◆ DIRECTIONS FOR THIS TASK
Please show all lines of the records that include "hjlt".

◆ RECORDED DATA
━━━━━━━━━━

-- ===== VERDICT (by name: the statement is the Claim_ definition above) =====
set_option maxHeartbeats 1600000 in
theorem GetModCalibVals_spec : Claim_equal_GetModCalibVals := by
  intro line _hdom hpre
  unfold Spec_GetModCalibVals
  obtain ⟨w₀, hw₀mem, hw₀in⟩ := hpre
  have hnodup : pvSpelled.Nodup := pv_spelled_nodup
  -- existence of an occurrence
  have hocc₀ : ∃ j, w₀.toList <+: line.toList.drop j := by
    rw [PySem.Chars.exists_prefix_drop_iff_isIn]
    rw [PySem.Str.isIn_eq] at hw₀in
    exact hw₀in
  obtain ⟨k₀', hk₀'⟩ := hocc₀
  have hPex : ∃ k, ∃ w ∈ pvWc, w <+: line.toList.drop k :=
    ⟨k₀', w₀.toList, List.mem_map_of_mem hw₀mem, hk₀'⟩
  have hPbound : ∀ k, (∃ w ∈ pvWc, w <+: line.toList.drop k) → k < line.toList.length := by
    rintro k ⟨w, hwmem, hwp⟩
    have h3 := (pv_len_wc w hwmem).1
    have h4 := hwp.length_le
    rw [List.length_drop] at h4
    omega
  -- first and last matching positions
  set i₀ := Nat.find hPex with hi₀def
  have hPi₀ : ∃ w ∈ pvWc, w <+: line.toList.drop i₀ := Nat.find_spec hPex
  have hmin : ∀ m, m < i₀ → ¬ ∃ w ∈ pvWc, w <+: line.toList.drop m :=
    fun m hm => Nat.find_min hPex hm
  set i₁ := Nat.findGreatest (fun k => ∃ w ∈ pvWc, w <+: line.toList.drop k) line.toList.length with hi₁def
  obtain ⟨k₀, hk₀⟩ := id hPex
  have hPi₁ : ∃ w ∈ pvWc, w <+: line.toList.drop i₁ := by
    have h := Nat.findGreatest_spec (P := fun k => ∃ w ∈ pvWc, w <+: line.toList.drop k)
      (le_of_lt (hPbound k₀ hk₀)) hk₀
    rw [← hi₁def] at h
    exact h
  have hmax : ∀ m, i₁ < m → m < line.toList.length → ¬ ∃ w ∈ pvWc, w <+: line.toList.drop m := by
    intro m hm1 hm2
    rw [hi₁def] at hm1
    exact Nat.findGreatest_is_greatest hm1 (le_of_lt hm2)
  have hi₀n : i₀ < line.toList.length := hPbound i₀ hPi₀
  have hi₁n : i₁ < line.toList.length := hPbound i₁ hPi₁
  -- the words at those positions
  obtain ⟨wA0, hwA0mem, hwA0p⟩ := hPi₀
  obtain ⟨sA0, hsA0mem, hsA0eq⟩ := List.mem_map.mp hwA0mem
  obtain ⟨j₀, hj₀lt, hj₀eq⟩ := List.mem_iff_getElem.mp hsA0mem
  have hj₀9 : j₀ < 9 := by rw [pv_spelled_len] at hj₀lt; exact hj₀lt
  have hj₀p : (pvSpelled[j₀]'hj₀lt).toList <+: line.toList.drop i₀ := by
    rw [hj₀eq, hsA0eq]; exact hwA0p
  obtain ⟨wB0, hwB0mem, hwB0p⟩ := hPi₁
  obtain ⟨sB0, hsB0mem, hsB0eq⟩ := List.mem_map.mp hwB0mem
  obtain ⟨j₁, hj₁lt, hj₁eq⟩ := List.mem_iff_getElem.mp hsB0mem
  have hj₁9 : j₁ < 9 := by rw [pv_spelled_len] at hj₁lt; exact hj₁lt
  have hj₁p : (pvSpelled[j₁]'hj₁lt).toList <+: line.toList.drop i₁ := by
    rw [hj₁eq, hsB0eq]; exact hwB0p
  -- ===== B side =====
  have hdig : pvDigits line = (List.range line.toList.length).flatMap (fun (k : Nat) => pvInner line (k : Int)) := by
    rw [pvDigits, PySem.Str.len_eq line, PySem.List.pyRange_zero_natCast, List.flatMap_map]
    rfl
  have hdhead : (pvDigits line).head? = some ((j₀ : Int) + 1) := by
    rw [hdig]
    exact pv_flat_head hi₀n (fun k hk => pv_inner_nil line k (hmin k hk))
      (pv_inner_single line i₀ j₀ hj₀9 hj₀p)
  have hdlast : (pvDigits line).getLast? = some ((j₁ : Int) + 1) := by
    rw [hdig]
    exact pv_flat_last hi₁n (fun k hk1 hk2 => pv_inner_nil line k (hmax k hk1 hk2))
      (pv_inner_single line i₁ j₁ hj₁9 hj₁p)
  have hb0 : PySem.List.pyGet? (pvDigits line) 0 = some ((j₀ : Int) + 1) := by
    rw [PySem.List.pyGet?_zero, ← List.head?_eq_getElem?, hdhead]
  have hbl : PySem.List.pyGet? (pvDigits line) (-1) = some ((j₁ : Int) + 1) := by
    rw [PySem.List.pyGet?_neg_one, hdlast]
  have hwne : ∀ w ∈ pvWc, w ≠ [] := by
    intro w hw h
    have h3 := (pv_len_wc w hw).1
    rw [h] at h3
    simp at h3
  -- ===== A side: forward dict =====
  have hitems1 : (pvNumPos line).items
      = (pvSpelled.filter (fun w => decide (PySem.Str.find line w ≠ -1))).map
          (fun w => (w, PySem.Str.find line w)) := by
    have h := pv_items_foldl_if (p := fun w => PySem.Str.find line w ≠ -1)
      (key := fun w => w) (val := fun w => PySem.Str.find line w)
      (f := fun d spelled =>
        if PySem.Str.find line spelled ≠ -1 then d.insert spelled (PySem.Str.find line spelled) else d)
      (fun d w => rfl) pvSpelled PySem.Dict.empty
      (fun w _ => PySem.Dict.contains_empty w) (by simpa using pv_spelled_nodup)
    rw [pvNumPos, h, show PySem.Dict.empty.items = ([] : List (String × Int)) from rfl]
    simp
  have hw₀find : PySem.Str.find line w₀ ≠ -1 := by
    rw [PySem.Str.find_ne_neg_one_iff]
    rw [PySem.Str.isIn_eq] at hw₀in
    exact (PySem.Chars.isIn_iff_infix _ _).mp hw₀in
  have hne1 : (pvNumPos line).items ≠ [] := by
    rw [hitems1]
    exact List.ne_nil_of_mem
      (List.mem_map_of_mem (List.mem_filter.mpr ⟨hw₀mem, by simpa using hw₀find⟩))
  obtain ⟨m1, t1, hsort1, hm1mem, hm1min⟩ := pv_sorted_head hne1
  obtain ⟨wA, hwAfilt, hmEq1⟩ := List.mem_map.mp (hitems1 ▸ hm1mem)
  have hwAmem : wA ∈ pvSpelled := (List.mem_filter.mp hwAfilt).1
  have hwAfind : PySem.Str.find line wA ≠ -1 := by
    have h := (List.mem_filter.mp hwAfilt).2
    simpa using h
  have hkey1 : PySem.List.pyGet? (pvSortedNumPos line).keys 0 = some wA := by
    rw [pvSortedNumPos, hsort1, pv_keys_head, ← hmEq1]
  -- wA is the word of the first match
  have hFA0 : 0 ≤ PySem.Chars.find line.toList wA.toList := by
    rw [PySem.Str.find_eq] at hwAfind
    have h := PySem.Chars.neg_one_le_find line.toList wA.toList
    omega
  have hspecA := PySem.Chars.find_spec hFA0
  have hi₀le : i₀ ≤ (PySem.Chars.find line.toList wA.toList).toNat := by
    rw [hi₀def]
    exact Nat.find_min' hPex ⟨wA.toList, List.mem_map_of_mem hwAmem, hspecA.1⟩
  have hstar := pv_find_le hj₀p
  have hstar_ne : PySem.Str.find line (pvSpelled[j₀]'hj₀lt) ≠ -1 := by
    rw [PySem.Str.find_eq]; omega
  have hm1le : m1.2 ≤ PySem.Str.find line (pvSpelled[j₀]'hj₀lt) :=
    hm1min ((pvSpelled[j₀]'hj₀lt), PySem.Str.find line (pvSpelled[j₀]'hj₀lt))
      (by rw [hitems1]
          exact List.mem_map_of_mem (List.mem_filter.mpr ⟨List.getElem_mem _, by simpa using hstar_ne⟩))
  have hm1snd : m1.2 = PySem.Str.find line wA := by rw [← hmEq1]
  have hFAi₀ : PySem.Chars.find line.toList wA.toList = (i₀ : Int) := by
    rw [PySem.Str.find_eq] at hm1le hm1snd
    omega
  have hwAp : wA.toList <+: line.toList.drop i₀ := by
    have h := hspecA.1
    rw [hFAi₀] at h
    simpa using h
  have hwAeq : wA = pvSpelled[j₀]'hj₀lt :=
    String.toList_inj.mp (pv_unique (List.mem_map_of_mem hwAmem)
      (List.mem_map_of_mem (List.getElem_mem _)) hwAp hj₀p)
  have hidx1 : PySem.List.index? pvSpelled wA = some j₀ := by
    rw [hwAeq]
    exact pv_index_of_getElem hj₀lt pv_spelled_nodup
  -- ===== A side: reversed dict =====
  have hGdef : ∀ w : String, PySem.Str.find (pvRevLine line) (pvRevWord w)
      = PySem.Chars.find line.toList.reverse w.toList.reverse := by
    intro w
    rw [PySem.Str.find_eq, pv_revLine_toList, pv_revWord_toList]
  have hitems2 : (pvNumPosRev line).items
      = (pvSpelled.filter (fun w => decide (PySem.Str.find (pvRevLine line) (pvRevWord w) ≠ -1))).map
          (fun w => (pvRevWord w, PySem.Str.find (pvRevLine line) (pvRevWord w))) := by
    have h := pv_items_foldl_if (p := fun w => PySem.Str.find (pvRevLine line) (pvRevWord w) ≠ -1)
      (key := pvRevWord) (val := fun w => PySem.Str.find (pvRevLine line) (pvRevWord w))
      (f := fun d spelled =>
        if PySem.Str.find (pvRevLine line) (pvRevWord spelled) ≠ -1 then
          d.insert (pvRevWord spelled) (PySem.Str.find (pvRevLine line) (pvRevWord spelled))
        else d)
      (fun d w => rfl) pvSpelled PySem.Dict.empty
      (fun w _ => PySem.Dict.contains_empty _) pv_revmap_nodup
    rw [pvNumPosRev, h, show PySem.Dict.empty.items = ([] : List (String × Int)) from rfl]
    simp
  have hw₀ne : w₀.toList ≠ [] := hwne _ (List.mem_map_of_mem hw₀mem)
  have hrev₀ := pv_rev_match_of_match hw₀ne hk₀'
  have hG₀ : PySem.Str.find (pvRevLine line) (pvRevWord w₀) ≠ -1 := by
    rw [hGdef]
    have h := (pv_find_le hrev₀.2).1
    omega
  have hne2 : (pvNumPosRev line).items ≠ [] := by
    rw [hitems2]
    exact List.ne_nil_of_mem
      (List.mem_map_of_mem (List.mem_filter.mpr ⟨hw₀mem, by simpa using hG₀⟩))
  obtain ⟨m2, t2, hsort2, hm2mem, hm2min⟩ := pv_sorted_head hne2
  obtain ⟨wB, hwBfilt, hmEq2⟩ := List.mem_map.mp (hitems2 ▸ hm2mem)
  have hwBmem : wB ∈ pvSpelled := (List.mem_filter.mp hwBfilt).1
  have hwBfind : PySem.Str.find (pvRevLine line) (pvRevWord wB) ≠ -1 := by
    have h := (List.mem_filter.mp hwBfilt).2
    simpa using h
  have hkey2 : PySem.List.pyGet? (pvSortedNumPosRev line).keys 0 = some (pvRevWord wB) := by
    rw [pvSortedNumPosRev, hsort2, pv_keys_head, ← hmEq2]
  have hGB0 : 0 ≤ PySem.Chars.find line.toList.reverse wB.toList.reverse := by
    rw [hGdef] at hwBfind
    have h := PySem.Chars.neg_one_le_find line.toList.reverse wB.toList.reverse
    omega
  have hspecB := PySem.Chars.find_spec hGB0
  have hwBne : wB.toList ≠ [] := hwne _ (List.mem_map_of_mem hwBmem)
  have hmatchB := pv_match_of_rev_match hwBne hspecB.1
  have hjBi₁ : line.toList.length - (PySem.Chars.find line.toList.reverse wB.toList.reverse).toNat
      - wB.toList.length ≤ i₁ := by
    rw [hi₁def]
    exact Nat.le_findGreatest (by omega)
      ⟨wB.toList, List.mem_map_of_mem hwBmem, hmatchB.2⟩
  have hj₁ne : (pvSpelled[j₁]'hj₁lt).toList ≠ [] := hwne _ (List.mem_map_of_mem (List.getElem_mem _))
  have hrev₁ := pv_rev_match_of_match hj₁ne hj₁p
  have hG₁ := pv_find_le hrev₁.2
  have hG₁ne : PySem.Str.find (pvRevLine line) (pvRevWord (pvSpelled[j₁]'hj₁lt)) ≠ -1 := by
    rw [hGdef]
    omega
  have hm2le : m2.2 ≤ PySem.Str.find (pvRevLine line) (pvRevWord (pvSpelled[j₁]'hj₁lt)) :=
    hm2min (pvRevWord (pvSpelled[j₁]'hj₁lt), PySem.Str.find (pvRevLine line) (pvRevWord (pvSpelled[j₁]'hj₁lt)))
      (by rw [hitems2]
          exact List.mem_map_of_mem (List.mem_filter.mpr ⟨List.getElem_mem _, by simpa using hG₁ne⟩))
  have hm2snd : m2.2 = PySem.Str.find (pvRevLine line) (pvRevWord wB) := by rw [← hmEq2]
  have hjBeq : line.toList.length - (PySem.Chars.find line.toList.reverse wB.toList.reverse).toNat
      - wB.toList.length = i₁ := by
    by_contra hneq
    have hjlt : line.toList.length - (PySem.Chars.find line.toList.reverse wB.toList.reverse).toNat
        - wB.toList.length < i₁ := by omega
    have hend := pv_ends_lt (List.mem_map_of_mem hwBmem)
      (List.mem_map_of_mem (List.getElem_mem _)) hmatchB.2 hj₁p hjlt
    rw [hGdef] at hm2snd hm2le
    have h1 := hmatchB.1
    have h2 := hrev₁.1
    have h3 := hG₁.2
    omega
  have hwBp : wB.toList <+: line.toList.drop i₁ := by
    rw [← hjBeq]
    exact hmatchB.2
  have hwBeq : wB = pvSpelled[j₁]'hj₁lt :=
    String.toList_inj.mp (pv_unique (List.mem_map_of_mem hwBmem)
      (List.mem_map_of_mem (List.getElem_mem _)) hwBp hj₁p)
  have hidx2 : PySem.List.index? pvSpelled (pvRevWord (pvRevWord wB)) = some j₁ := by
    rw [pv_revWord_revWord, hwBeq]
    exact pv_index_of_getElem hj₁lt pv_spelled_nodup
  -- ===== combine =====
  simp only [GetModCalibVals, GetModCalibVals_alt, hkey1, hkey2, hidx1, hidx2, hb0, hbl]
  rw [pv_concat_val j₀ j₁ hj₀9 hj₁9]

━━━━━━━━━━

◆ TASK SOLUTION
    have hjlt : line.toList.length - (PySem.Chars.find line.toList.reverse wB.toList.reverse).toNat
      (List.mem_map_of_mem (List.getElem_mem _)) hmatchB.2 hj₁p hjlt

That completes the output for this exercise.